Meurtres non élucidés

Théâtre de meurtres atroces et point d’ancrage effarant dans un monde chaotique, où échouent progressivement les personnages, cette localité s’inspire de la ville mexicaine de Ciudad Juarez, bien réelle, où les massacres de plus de trois cents femmes ne furent jamais élucidés. La mise en scène utilise d’ailleurs du matériel rapporté du Mexique (photos…), ce qui souligne avec acuité la véracité de l’histoire.

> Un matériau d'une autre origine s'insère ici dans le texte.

-- pv_equiv track=rewrite | github.com/HyosikMoon/Algorithms | Python/DailyCoding/220621_WordsOrder.py | words_order
-- ===== SOURCE A (Python) =====
-- def words_order(text: str, words: list) -> bool:
--     indices = []
--     text = text.split()
--     words2 = words.copy()
--     for w in words2:
--         words.remove(w)
--         if w in words: return False
--         if w not in text: return False
--         indices.append(text.index(w))
--
--     for i in range(len(indices) - 1):
--         if indices[i] < indices[i+1]: continue
--         else: return False
--
--     return True
-- ===== SOURCE B (Python) =====
-- def words_order(text: str, words: list) -> bool:
--     # One pass over the tokens builds a first-occurrence index; one pass over
--     # the words checks distinctness, presence and increasing position.
--     # (Unlike A, this does not mutate `words`; return value is identical.)
--     first = {}
--     for i, tok in enumerate(text.split()):
--         if tok not in first:
--             first[tok] = i
--     seen = set()
--     prev = -1
--     for w in words:
--         if w in seen:
--             return False
--         if w not in first:
--             return False
--         i = first[w]
--         if not (prev < i):
--             return False
--         seen.add(w)
--         prev = i
--     return True
-- ===== Notes on version B (the rewrite author's own statement) =====
-- stated objective: alternative
-- what changed: A rescans the token list and the words list for every word (list.remove, two membership tests and list.index per word) and then checks the collected indices in a second pass; B builds a first-occurrence dict over the tokens once and makes a single pass over the words with a seen-set and the previous index, and B does not mutate the words argument.
import Mathlib
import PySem

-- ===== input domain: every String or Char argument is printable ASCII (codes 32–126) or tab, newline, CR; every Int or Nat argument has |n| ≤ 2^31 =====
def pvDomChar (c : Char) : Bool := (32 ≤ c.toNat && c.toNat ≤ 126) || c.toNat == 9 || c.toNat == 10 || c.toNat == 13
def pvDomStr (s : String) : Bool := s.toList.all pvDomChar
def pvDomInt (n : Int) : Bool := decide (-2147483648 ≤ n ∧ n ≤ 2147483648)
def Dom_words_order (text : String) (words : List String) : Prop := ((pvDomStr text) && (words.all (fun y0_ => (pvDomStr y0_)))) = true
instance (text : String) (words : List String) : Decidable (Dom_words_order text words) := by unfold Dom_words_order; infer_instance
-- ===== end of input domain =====

-- B replaces A's per-word rescans of the token list and of `words` (list.remove, `in`,
-- list.index per word, then a second pass over the indices) by a first-occurrence dict
-- built once plus a single pass over the words with a seen-set (alternative algorithm).
-- A also empties `words` in place, B does not mutate it; the equivalence claimed here is
-- about the return value.

-- ===== PORT A =====
-- A's second loop: for i in range(len(indices)-1): if indices[i] < indices[i+1]: continue else: return False
-- counted loop: `fuel` is the number of iterations left of `for i in range(len(indices)-1)`
def wordsPassAux (indices : List Int) : Nat → Nat → Bool
  | 0, _ => true
  | fuel + 1, i =>
    if (indices[i]?.getD 0) < (indices[i+1]?.getD 0) then wordsPassAux indices fuel (i+1) else false

def wordsPassIdx (indices : List Int) (i : Nat) : Bool :=
  wordsPassAux indices (indices.length - 1 - i) i

-- A's first loop: state is the mutated `words` (ws), the iterated copy words2 (rest), indices
def wordsLoopA (toks : List String) : List String → List String → List Int → Bool
  | _, [], indices => wordsPassIdx indices 0
  | ws, w :: rest, indices =>
    match PySem.List.remove? ws w with
    | none => false           -- Python would raise ValueError; unreachable (w is drawn from a copy of ws)
    | some ws' =>
      if ws'.contains w then false
      else if !(toks.contains w) then false
      else match PySem.List.index? toks w with
        | none => false       -- unreachable: membership just checked
        | some k => wordsLoopA toks ws' rest (indices ++ [(k : Int)])

def words_order (text : String) (words : List String) : Bool :=
  wordsLoopA (PySem.Str.split₀ text) words words []

-- ===== PORT B =====
def wordsFirstDict (toks : List String) : PySem.Dict String Int :=
  (PySem.List.enumerate toks 0).foldl
    (fun d p => if d.contains p.2 then d else d.insert p.2 p.1) PySem.Dict.empty

def wordsLoopB (first : PySem.Dict String Int) : List String → PySem.Set String → Int → Bool
  | [], _, _ => true
  | w :: rest, seen, prev =>
    if PySem.Set.contains seen w then false
    else match first.get? w with
      | none => false
      | some i => if ¬ (prev < i) then false else wordsLoopB first rest (seen.add w) i

def words_order_alt (text : String) (words : List String) : Bool :=
  wordsLoopB (wordsFirstDict (PySem.Str.split₀ text)) words PySem.Set.empty (-1)

-- ===== PRECONDITION & SPEC =====
def Spec_words_order (text : String) (words : List String) (out : Bool) : Prop := out = words_order_alt text words
instance (text : String) (words : List String) (out : Bool) : Decidable (Spec_words_order text words out) := by unfold Spec_words_order; infer_instance

-- ===== CLAIM (what is proved, stated in full; the proofs are below) =====
def Claim_equal_words_order : Prop := ∀ (text : String) (words : List String), Dom_words_order text words → Spec_words_order text words (words_order text words)

-- ===== LEMMAS AND PROOFS =====

-- reference predicate: adjacent elements strictly increase
def chainPair : List Int → Bool
  | a :: b :: t => decide (a < b) && chainPair (b :: t)
  | _ => true

-- the (total) first-occurrence index both sides compute for present words
def wordsIdx (toks : List String) (w : String) : Int := ((PySem.List.index? toks w).getD 0 : Nat)

theorem chainPair_short (l : List Int) (h : l.length ≤ 1) : chainPair l = true := by
  match l, h with
  | [], _ => rfl
  | [a], _ => rfl

theorem wordsPassAux_eq (l : List Int) (fuel i : Nat) (hf : fuel = l.length - 1 - i) :
    wordsPassAux l fuel i = chainPair (l.drop i) := by
  induction fuel generalizing i with
  | zero =>
    rw [wordsPassAux, chainPair_short]
    simp
    omega
  | succ fuel ih =>
    have h1 : i < l.length := by omega
    have h2 : i + 1 < l.length := by omega
    rw [wordsPassAux]
    rw [List.drop_eq_getElem_cons h1, List.drop_eq_getElem_cons h2]
    rw [show chainPair (l[i] :: l[i+1] :: l.drop (i+1+1)) = (decide (l[i] < l[i+1]) && chainPair (l[i+1] :: l.drop (i+1+1))) from rfl]
    rw [← List.drop_eq_getElem_cons h2, ih (i+1) (by omega)]
    by_cases hlt : l[i] < l[i+1]
    · simp [h1, h2, hlt]
    · simp [h1, h2, hlt]

theorem wordsPassIdx_eq (l : List Int) (i : Nat) : wordsPassIdx l i = chainPair (l.drop i) := by
  rw [wordsPassIdx, wordsPassAux_eq l _ i rfl]

theorem wordsLoopA_eq (toks : List String) (rest : List String) (acc : List Int) :
    wordsLoopA toks rest rest acc =
      (decide rest.Nodup && rest.all (fun w => toks.contains w)
        && wordsPassIdx (acc ++ rest.map (wordsIdx toks)) 0) := by
  induction rest generalizing acc with
  | nil => simp [wordsLoopA]
  | cons w rest ih =>
    simp only [wordsLoopA, PySem.List.remove?_cons_self]
    by_cases hw : w ∈ rest
    · simp [hw, List.nodup_cons]
    · by_cases hm : w ∈ toks
      · obtain ⟨k, hk⟩ := Option.isSome_iff_exists.mp ((PySem.List.index?_isSome_iff toks w).mpr hm)
        have hc1 : rest.contains w = false := by simpa using hw
        have hc2 : toks.contains w = true := by simpa using hm
        have hidx : wordsIdx toks w = (k : Int) := by unfold wordsIdx; rw [hk]; rfl
        simp only [hc1, hc2, Bool.not_true, Bool.false_eq_true, if_false, hk]
        rw [ih]
        have h3 : decide (w :: rest).Nodup = decide rest.Nodup := by
          simp [List.nodup_cons, hw]
        have h4 : (w :: rest).all (fun w => toks.contains w)
            = rest.all (fun w => toks.contains w) := by
          simp [hm]
        rw [h3, h4, List.map_cons, hidx, ← List.append_cons]
      · simp [hw, hm, List.nodup_cons]

theorem wordsFirstAux (w : String) (toks : List String) (s : Int) (d : PySem.Dict String Int) :
    ((PySem.List.enumerate toks s).foldl (fun d p => if d.contains p.2 then d else d.insert p.2 p.1) d).get? w
      = ((d.get? w).or ((PySem.List.index? toks w).map (fun k : Nat => s + (k : Int)))) := by
  induction toks generalizing s d with
  | nil => simp [PySem.List.enumerate_nil]
  | cons t toks ih =>
    rw [PySem.List.enumerate_cons, List.foldl_cons]
    by_cases hw : w = t
    · subst hw
      by_cases hc : d.contains w
      · obtain ⟨v, hv⟩ := Option.isSome_iff_exists.mp
          (by rw [← PySem.Dict.contains_eq_isSome_get? d w]; exact hc)
        rw [if_pos hc, ih, hv, PySem.List.index?_cons_self]
        rfl
      · have hn : d.get? w = none := by
          rw [PySem.Dict.contains_eq_isSome_get? d w] at hc
          exact Option.not_isSome_iff_eq_none.mp hc
        rw [if_neg hc, ih, PySem.Dict.get?_insert_self, hn, PySem.List.index?_cons_self]
        simp
    · have hne : w ≠ t := hw
      rw [PySem.List.index?_cons_of_ne _ (fun h => hne h.symm)]
      by_cases hc : d.contains t
      · rw [if_pos hc, ih, Option.map_map]
        congr 1
        apply Option.map_congr
        intro a _
        simp only [Function.comp_apply]
        push_cast
        ring
      · rw [if_neg hc, ih, PySem.Dict.get?_insert_of_ne _ _ hne, Option.map_map]
        congr 1
        apply Option.map_congr
        intro a _
        simp only [Function.comp_apply]
        push_cast
        ring

theorem wordsFirstDict_get (toks : List String) (w : String) :
    (wordsFirstDict toks).get? w = (PySem.List.index? toks w).map (fun k : Nat => (k : Int)) := by
  rw [wordsFirstDict, wordsFirstAux]
  simp

theorem wordsLoopB_eq (toks : List String) (rest : List String) (seen : PySem.Set String) (prev : Int) :
    wordsLoopB (wordsFirstDict toks) rest seen prev =
      (rest.all (fun w => !(PySem.Set.contains seen w)) && decide rest.Nodup
        && rest.all (fun w => toks.contains w) && chainPair (prev :: rest.map (wordsIdx toks))) := by
  induction rest generalizing seen prev with
  | nil => simp [wordsLoopB, chainPair]
  | cons w rest ih =>
    rw [show wordsLoopB (wordsFirstDict toks) (w :: rest) seen prev
        = (if PySem.Set.contains seen w then false
           else match (wordsFirstDict toks).get? w with
             | none => false
             | some i => if ¬ (prev < i) then false
                 else wordsLoopB (wordsFirstDict toks) rest (seen.add w) i) from rfl]
    by_cases hs : PySem.Set.contains seen w
    · have hs' : w ∈ seen := (PySem.Set.contains_iff seen w).mp hs
      simp [hs']
    · have hs' : w ∉ seen := fun h => hs ((PySem.Set.contains_iff seen w).mpr h)
      rw [if_neg hs, wordsFirstDict_get]
      by_cases hm : w ∈ toks
      · obtain ⟨k, hk⟩ := Option.isSome_iff_exists.mp ((PySem.List.index?_isSome_iff toks w).mpr hm)
        have hidx : wordsIdx toks w = (k : Int) := by unfold wordsIdx; rw [hk]; rfl
        simp only [hk, Option.map_some]
        by_cases hlt : prev < (k : Int)
        · rw [if_neg (not_not_intro hlt), ih, Bool.eq_iff_iff]
          simp [List.all_eq_true, List.nodup_cons, chainPair, hidx, hlt, hs',
            hm]
          intro _ _
          constructor
          · rintro ⟨h1, h2⟩
            exact ⟨fun x hx => (h1 x hx).1, fun hwr => (h1 w hwr).2 rfl, h2⟩
          · rintro ⟨h1, h2, h3⟩
            exact ⟨fun x hx => ⟨h1 x hx, fun he => h2 (he ▸ hx)⟩, h3⟩
        · rw [if_pos hlt, Bool.eq_iff_iff]
          simp [chainPair, hidx, hlt]
      · have hn : PySem.List.index? toks w = none := (PySem.List.index?_eq_none_iff toks w).mpr hm
        rw [hn, Option.map_none]
        simp [hm]

theorem wordsGlue (toks : List String) (words : List String) :
    (decide words.Nodup && words.all (fun w => toks.contains w)
        && chainPair (words.map (wordsIdx toks)))
      = (words.all (fun w => !(PySem.Set.contains (PySem.Set.empty : PySem.Set String) w))
          && decide words.Nodup && words.all (fun w => toks.contains w)
          && chainPair ((-1 : Int) :: words.map (wordsIdx toks))) := by
  cases words with
  | nil => simp [chainPair]
  | cons w ws =>
    have hpos : (-1 : Int) < wordsIdx toks w := by
      have := Int.natCast_nonneg ((PySem.List.index? toks w).getD 0)
      unfold wordsIdx
      omega
    rw [show chainPair ((-1 : Int) :: (w :: ws).map (wordsIdx toks))
        = (decide ((-1 : Int) < wordsIdx toks w) && chainPair ((w :: ws).map (wordsIdx toks))) from by
          simp only [List.map_cons]; rfl]
    rw [Bool.eq_iff_iff]
    simp [hpos, PySem.Set.empty]

-- ===== VERDICT (by name: the statement is the Claim_ definition above) =====
theorem words_order_spec : Claim_equal_words_order := by
  intro text words _
  unfold Spec_words_order words_order words_order_alt
  rw [wordsLoopA_eq, wordsLoopB_eq, wordsPassIdx_eq]
  simp only [List.nil_append, List.drop_zero]
  exact wordsGlue _ _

La pièce maintient la structure en cinq parties. « Dans la première, l’idée est d’organiser une conférence où les participants sont les quatre protagonistes de l’histoire, professeurs de littérature à la recherche d’un écrivain disparu : ils commencent en la racontant de manière neutre, mais lentement s’impliquent de plus en plus. La deuxième partie a quelque chose de David Lynch, à cause de quelques faits paranormaux, surnaturels ou étranges qui arrivent (…). Dans la troisième partie nous voulons faire une sorte de roman noir ou comme un film du cinéma noir. La quatrième est un oratorio avec douze voix qui récitent les noms des morts. Et dans la cinquième, l’idée est de retourner à une narration où le théâtre d’objets aura une certaine importance. Il s’agit de raconter l’histoire d’Archimboldi comme un grand carrousel de la vie. » Toute la créativité d’un metteur en scène et de son équipe affronte ainsi le texte et le transpose sur le plateau… A découvrir !

Agnès Santi


2666, de Roberto Bolaño, adaptation Pablo Ley, Alex Rigolá, mise en scène Alex Rigolá, du 11 au 13 février à 18h et le 14 à 14h30. Spectacle en espagnol surtitré.